*** Opening Provided records ***
-- pv_equiv track=rewrite | github.com/NachoTR20/retos_sem_2023_mouredev | reto9.py | isIsograma
-- ===== SOURCE A (Python) =====
-- def isIsograma(text: str) -> bool:
--     result = True
--
--     count = text.count(text[0])
--     for i in range(1, len(text)):
--         aux = text.count(text[i])
--         if aux != count:
--             result = False
--             break
--
--     return result
-- ===== SOURCE B (Python) =====
-- def isIsograma(text: str) -> bool:
--     # sort once, collapse each maximal run of equal characters, then
--     # check that all run lengths coincide
--     chars = sorted(text)
--     runs = []
--     while chars:
--         c = chars[0]
--         k = 0
--         while k < len(chars) and chars[k] == c:
--             k += 1
--         runs.append(k)
--         chars = chars[k:]
--     return len(set(runs)) == 1
-- ===== Notes on version B (the rewrite author's own statement) =====
-- stated objective: faster
-- what changed: Replaces A's per-character text.count scan (quadratic) with one sort followed by a single run-collapsing pass whose run lengths are compared for equality.
-- outside the precondition, e.g. on isIsograma(''): A raises IndexError, B returns False
import Mathlib
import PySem

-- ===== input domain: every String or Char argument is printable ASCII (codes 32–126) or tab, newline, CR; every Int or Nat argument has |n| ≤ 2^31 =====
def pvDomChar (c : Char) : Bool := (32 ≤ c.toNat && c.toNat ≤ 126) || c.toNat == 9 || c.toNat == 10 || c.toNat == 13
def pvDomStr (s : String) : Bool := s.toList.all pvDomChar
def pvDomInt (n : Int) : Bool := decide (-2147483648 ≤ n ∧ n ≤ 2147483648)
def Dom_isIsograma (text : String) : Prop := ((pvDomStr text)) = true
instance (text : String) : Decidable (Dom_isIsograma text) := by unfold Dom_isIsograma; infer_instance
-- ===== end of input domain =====

-- B replaces A's per-character count scans with one sort plus a single run-collapsing pass (asymptotically faster).

-- ===== PORT A =====
-- the for-loop with break: walks the index list, stops with False at the first mismatching count
def isoLoopA (cs : List Char) (count : Nat) : List Int → Bool
  | [] => true
  | i :: rest =>
    match PySem.List.pyGet? cs i with
    | none => true  -- IndexError in Python; unreachable, loop indices are in range
    | some c =>
      let aux := cs.count c  -- text.count(text[i]): a 1-char needle, = character count
      if aux ≠ count then false else isoLoopA cs count rest

def isIsograma (text : String) : Bool :=
  let cs := text.toList
  match PySem.Str.pyGet? text 0 with
  | none => true  -- Python raises IndexError on empty text; excluded by Pre_
  | some c0 =>
    let count := cs.count c0  -- text.count(text[0]): a 1-char needle, = character count
    isoLoopA cs count (PySem.List.pyRange 1 (cs.length : Int) 1)

-- ===== PORT B =====
-- inner while loop: length of the leading run of c
def bRun (c : Char) : List Char → Nat
  | [] => 0
  | x :: xs => if x = c then bRun c xs + 1 else 0

-- outer while loop: collapse maximal runs, recording their lengths, on the shrinking list
def bRuns : List Char → List Nat
  | [] => []
  | c :: rest =>
    let k := bRun c (c :: rest)
    k :: bRuns ((c :: rest).drop k)
termination_by l => l.length
decreasing_by simp [bRun]

def isIsograma_alt (text : String) : Bool :=
  let chars := PySem.List.sorted text.toList (fun c => c) false
  let runs := bRuns chars
  PySem.Set.len (PySem.Set.ofList runs) == 1

-- ===== PRECONDITION & SPEC =====
-- Pre_ excludes only the empty string, on which Python A raises IndexError (text[0]).
def Pre_isIsograma (text : String) : Prop := text ≠ ""
instance (text : String) : Decidable (Pre_isIsograma text) := by unfold Pre_isIsograma; infer_instance
def pvWitness_isIsograma : String := "abc"

def Spec_isIsograma (text : String) (out : Bool) : Prop := out = isIsograma_alt text
instance (text : String) (out : Bool) : Decidable (Spec_isIsograma text out) := by unfold Spec_isIsograma; infer_instance

-- ===== CLAIM (what is proved, stated in full; the proofs are below) =====
def Claim_equal_isIsograma : Prop := ∀ (text : String), Dom_isIsograma text → Pre_isIsograma text → Spec_isIsograma text (isIsograma text)

-- ===== LEMMAS AND PROOFS =====

-- A-side: the loop returns true iff every visited (in-range) character has the reference count
theorem loopA_iff (cs : List Char) (count : Nat) (idxs : List Int)
    (hr : ∀ i ∈ idxs, ∃ c, PySem.List.pyGet? cs i = some c) :
    isoLoopA cs count idxs = true ↔
      ∀ i ∈ idxs, ∀ c, PySem.List.pyGet? cs i = some c → cs.count c = count := by
  induction idxs with
  | nil => simp [isoLoopA]
  | cons i rest ih =>
    obtain ⟨c, hc⟩ := hr i (List.mem_cons_self)
    have ih' := ih (fun j hj => hr j (List.mem_cons_of_mem _ hj))
    simp only [isoLoopA, hc]
    by_cases hcount : cs.count c = count
    · simp only [hcount, ne_eq, not_true_eq_false, if_false]
      rw [ih']
      constructor
      · intro hall j hj d hd
        rcases List.mem_cons.mp hj with rfl | hj
        · rw [hc] at hd; cases hd; exact hcount
        · exact hall j hj d hd
      · intro hall j hj d hd
        exact hall j (List.mem_cons_of_mem _ hj) d hd
    · simp only [ne_eq, hcount, not_false_eq_true, if_true]
      constructor
      · intro hfalse; cases hfalse
      · intro hall
        exact absurd (hall i List.mem_cons_self c hc) hcount

theorem A_iff (c0 : Char) (rest : List Char) :
    (isoLoopA (c0 :: rest) ((c0 :: rest).count c0) (PySem.List.pyRange 1 ((c0 :: rest).length : Int) 1) = true) ↔
      ∀ c ∈ c0 :: rest, (c0 :: rest).count c = (c0 :: rest).count c0 := by
  set cs := c0 :: rest with hcs
  have hr : ∀ i ∈ PySem.List.pyRange 1 (cs.length : Int) 1, ∃ c, PySem.List.pyGet? cs i = some c := by
    intro i hi
    have h12 := (PySem.List.mem_pyRange_one).mp hi
    exact ⟨_, PySem.List.pyGet?_eq_some_getElem cs (by omega) (by omega)⟩
  rw [loopA_iff _ _ _ hr]
  constructor
  · intro hall c hcmem
    obtain ⟨j, hj, hget⟩ := List.mem_iff_getElem.mp hcmem
    rcases Nat.eq_zero_or_pos j with rfl | hj1
    · have : c = c0 := by simpa [hcs] using hget.symm
      rw [this]
    · have hmem : (j : Int) ∈ PySem.List.pyRange 1 (cs.length : Int) 1 :=
        (PySem.List.mem_pyRange_one).mpr ⟨by exact_mod_cast hj1, by exact_mod_cast hj⟩
      have hg : PySem.List.pyGet? cs (j : Int) = some c := by
        rw [PySem.List.pyGet?_natCast, List.getElem?_eq_getElem hj, hget]
      exact hall (j : Int) hmem c hg
  · intro hall i _ c hget
    exact hall c (PySem.List.mem_of_pyGet?_eq_some cs hget)

-- B-side invariants
theorem bRun_take (c : Char) (l : List Char) : ∀ a ∈ l.take (bRun c l), a = c := by
  induction l with
  | nil => simp
  | cons x xs ih =>
    by_cases hx : x = c
    · subst hx; simpa [bRun] using ih
    · simp [bRun, hx]

theorem bRun_prop (l : List Char) (c : Char) (hp : l.Pairwise (· ≤ ·)) (hc : ∀ a ∈ l, c ≤ a) :
    bRun c l = l.count c ∧ c ∉ l.drop (bRun c l) := by
  induction l with
  | nil => simp [bRun]
  | cons x xs ih =>
    have hx : ∀ b ∈ xs, x ≤ b := (List.pairwise_cons.mp hp).1
    have hxs : xs.Pairwise (· ≤ ·) := (List.pairwise_cons.mp hp).2
    by_cases hxc : x = c
    · subst hxc
      have ⟨h1, h2⟩ := ih hxs (fun a ha => hx a ha)
      constructor
      · simp [bRun, h1]
      · simpa [bRun, h1] using h2
    · have hcx : c < x := lt_of_le_of_ne (hc x (.head _)) (fun h => hxc h.symm)
      constructor
      · simp only [bRun, if_neg hxc]
        symm
        rw [List.count_eq_zero]
        intro hmem
        rcases List.mem_cons.mp hmem with h | h
        · exact hxc h.symm
        · exact absurd (hx c h) (not_le_of_gt hcx)
      · simp only [bRun, if_neg hxc, List.drop_zero]
        intro hmem
        rcases List.mem_cons.mp hmem with h | h
        · exact hxc h.symm
        · exact absurd (hx c h) (not_le_of_gt hcx)

theorem bRuns_mem : ∀ (l : List Char), l.Pairwise (· ≤ ·) →
    ∀ k, (k ∈ bRuns l ↔ ∃ c ∈ l, k = l.count c)
  | [], _, k => by simp [bRuns]
  | c :: rest, hp, k => by
    set l := c :: rest with hl
    have hc : ∀ a ∈ l, c ≤ a := by
      intro a ha
      rcases List.mem_cons.mp ha with rfl | ha
      · exact le_refl a
      · exact (List.pairwise_cons.mp hp).1 a ha
    obtain ⟨hk, hnot⟩ := bRun_prop l c hp hc
    have hk1 : 1 ≤ bRun c l := by simp [hl, bRun]
    have htake : ∀ a ∈ l.take (bRun c l), a = c := bRun_take c l
    have hcnt : ∀ a, a ≠ c → (l.drop (bRun c l)).count a = l.count a := by
      intro a hac
      conv_rhs => rw [← List.take_append_drop (bRun c l) l]
      rw [List.count_append]
      have : (l.take (bRun c l)).count a = 0 := by
        rw [List.count_eq_zero]
        intro hmem
        exact hac (htake a hmem)
      omega
    have hmemd : ∀ a, a ∈ l → a ≠ c → a ∈ l.drop (bRun c l) := by
      intro a ha hac
      rw [← List.take_append_drop (bRun c l) l] at ha
      rcases List.mem_append.mp ha with h | h
      · exact absurd (htake a h) hac
      · exact h
    have hpd : (l.drop (bRun c l)).Pairwise (· ≤ ·) := hp.sublist (List.drop_sublist _ _)
    have hlen : (l.drop (bRun c l)).length < l.length := by
      have h0 : l.length = rest.length + 1 := by simp [hl]
      rw [List.length_drop]; omega
    have ih := bRuns_mem (l.drop (bRun c l)) hpd k
    rw [show bRuns l = bRun c l :: bRuns (l.drop (bRun c l)) from by rw [hl, bRuns]]
    simp only [List.mem_cons, ih]
    constructor
    · rintro (rfl | ⟨a, ha, rfl⟩)
      · exact ⟨c, List.mem_cons_self, hk.symm ▸ rfl⟩
      · have hac : a ≠ c := fun h => hnot (h ▸ ha)
        exact ⟨a, List.mem_of_mem_drop ha, (hcnt a hac)⟩
    · rintro ⟨a, ha, rfl⟩
      by_cases hac : a = c
      · subst hac; exact Or.inl hk.symm
      · exact Or.inr ⟨a, hmemd a ha hac, (hcnt a hac).symm⟩
termination_by l => l.length

theorem bRuns_cons (c : Char) (rest : List Char) :
    bRuns (c :: rest) = bRun c (c :: rest) :: bRuns ((c :: rest).drop (bRun c (c :: rest))) := by
  rw [bRuns]

theorem bRuns_ne_nil (l : List Char) (h : l ≠ []) : bRuns l ≠ [] := by
  cases l with
  | nil => exact absurd rfl h
  | cons c rest => rw [bRuns_cons]; simp

-- set-size-one characterisation
theorem setlen_one_iff (runs : List Nat) :
    (PySem.Set.len (PySem.Set.ofList runs) == 1) = true ↔
      runs ≠ [] ∧ ∀ x ∈ runs, ∀ y ∈ runs, x = y := by
  rw [beq_iff_eq, PySem.Set.len]
  have : ((PySem.Set.ofList runs).length : Int) = 1 ↔ (PySem.Set.ofList runs).length = 1 := by
    omega
  rw [this, List.length_eq_one_iff]
  constructor
  · rintro ⟨a, ha⟩
    constructor
    · rintro rfl
      rw [show PySem.Set.ofList ([] : List Nat) = [] from rfl] at ha
      cases ha
    · intro x hx y hy
      have hx' : x ∈ PySem.Set.ofList runs := (PySem.Set.mem_ofList _ _).mpr hx
      have hy' : y ∈ PySem.Set.ofList runs := (PySem.Set.mem_ofList _ _).mpr hy
      rw [ha] at hx' hy'
      simp at hx' hy'
      rw [hx', hy']
  · rintro ⟨hne, hall⟩
    obtain ⟨r, rs, rfl⟩ := List.exists_cons_of_ne_nil hne
    have hr : r ∈ PySem.Set.ofList (r :: rs) := (PySem.Set.mem_ofList _ _).mpr List.mem_cons_self
    have hmem : ∀ x ∈ PySem.Set.ofList (r :: rs), x = r := by
      intro x hx
      exact hall x ((PySem.Set.mem_ofList _ _).mp hx) r List.mem_cons_self
    have hnd : (PySem.Set.ofList (r :: rs)).Nodup := PySem.Set.nodup_ofList _
    cases hs : PySem.Set.ofList (r :: rs) with
    | nil => rw [hs] at hr; cases hr
    | cons a t =>
      refine ⟨a, ?_⟩
      have ha : a = r := hmem a (hs ▸ List.mem_cons_self)
      have ht : t = [] := by
        cases t with
        | nil => rfl
        | cons b t' =>
          have hb : b = r := hmem b (hs ▸ List.mem_cons_of_mem _ List.mem_cons_self)
          rw [hs] at hnd
          have := (List.nodup_cons.mp hnd).1
          exact (this (by rw [ha, ← hb]; exact List.mem_cons_self)).elim
      rw [ht]

-- B returns true iff, on the sorted copy, all character counts agree pairwise
theorem B_iff (text : String) :
    (isIsograma_alt text = true) ↔
      ((PySem.List.sorted text.toList (fun c => c) false) ≠ [] ∧
       ∀ a ∈ PySem.List.sorted text.toList (fun c => c) false,
        ∀ b ∈ PySem.List.sorted text.toList (fun c => c) false,
        (PySem.List.sorted text.toList (fun c => c) false).count a =
          (PySem.List.sorted text.toList (fun c => c) false).count b) := by
  set s := PySem.List.sorted text.toList (fun c => c) false with hs
  have hp : s.Pairwise (· ≤ ·) := by
    simpa using PySem.List.sorted_pairwise text.toList (fun c => c)
  rw [show isIsograma_alt text = (PySem.Set.len (PySem.Set.ofList (bRuns s)) == 1) from rfl]
  rw [setlen_one_iff]
  constructor
  · rintro ⟨hne, hall⟩
    have hsne : s ≠ [] := by
      intro h; rw [h] at hne; exact hne (by simp [bRuns])
    refine ⟨hsne, ?_⟩
    intro a ha b hb
    exact hall (s.count a) ((bRuns_mem s hp _).mpr ⟨a, ha, rfl⟩)
      (s.count b) ((bRuns_mem s hp _).mpr ⟨b, hb, rfl⟩)
  · rintro ⟨hsne, hall⟩
    refine ⟨bRuns_ne_nil s hsne, ?_⟩
    intro x hx y hy
    obtain ⟨a, ha, rfl⟩ := (bRuns_mem s hp x).mp hx
    obtain ⟨b, hb, rfl⟩ := (bRuns_mem s hp y).mp hy
    exact hall a ha b hb

theorem isIsograma_spec' (text : String) (h : text ≠ "") :
    isIsograma text = isIsograma_alt text := by
  obtain ⟨c0, rest, hcs⟩ := List.exists_cons_of_ne_nil (fun hn => h (String.toList_eq_nil_iff.mp hn))
  rw [Bool.eq_iff_iff]
  -- reduce the A side
  have hget : PySem.Str.pyGet? text 0 = some c0 := by
    rw [PySem.Str.pyGet?]
    rw [show PySem.Chars.pyGet? text.toList 0 = PySem.List.pyGet? text.toList 0 from rfl]
    rw [hcs, PySem.List.pyGet?_zero_cons]
  have hA : isIsograma text =
      isoLoopA (c0 :: rest) ((c0 :: rest).count c0)
        (PySem.List.pyRange 1 ((c0 :: rest).length : Int) 1) := by
    rw [isIsograma]
    simp only [hget, hcs]
  rw [hA, A_iff, B_iff]
  set s := PySem.List.sorted text.toList (fun c => c) false with hs
  have hperm : s.Perm text.toList := PySem.List.sorted_perm text.toList (fun c => c) false
  have hperm' : s.Perm (c0 :: rest) := hcs ▸ hperm
  constructor
  · intro hall
    refine ⟨fun hn => by have := hperm'.length_eq; rw [hn] at this; simp at this, ?_⟩
    intro a ha b hb
    rw [hperm'.count_eq a, hperm'.count_eq b,
      hall a (hperm'.mem_iff.mp ha), hall b (hperm'.mem_iff.mp hb)]
  · rintro ⟨_, hall⟩
    intro c hc
    have hc' : c ∈ s := hperm'.mem_iff.mpr hc
    have hc0' : c0 ∈ s := hperm'.mem_iff.mpr List.mem_cons_self
    have := hall c hc' c0 hc0'
    rwa [hperm'.count_eq c, hperm'.count_eq c0] at this

-- ===== VERDICT (by name: the statement is the Claim_ definition above) =====
theorem isIsograma_spec : Claim_equal_isIsograma := by
  intro text _ hpre
  unfold Spec_isIsograma
  exact isIsograma_spec' text hpre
*** Closing Provided records ***
Search the data for the word "pvDomChar" and copy each line where it appears.

# Response
def pvDomChar (c : Char) : Bool := (32 ≤ c.toNat && c.toNat ≤ 126) || c.toNat == 9 || c.toNat == 10 || c.toNat == 13
def pvDomStr (s : String) : Bool := s.toList.all pvDomChar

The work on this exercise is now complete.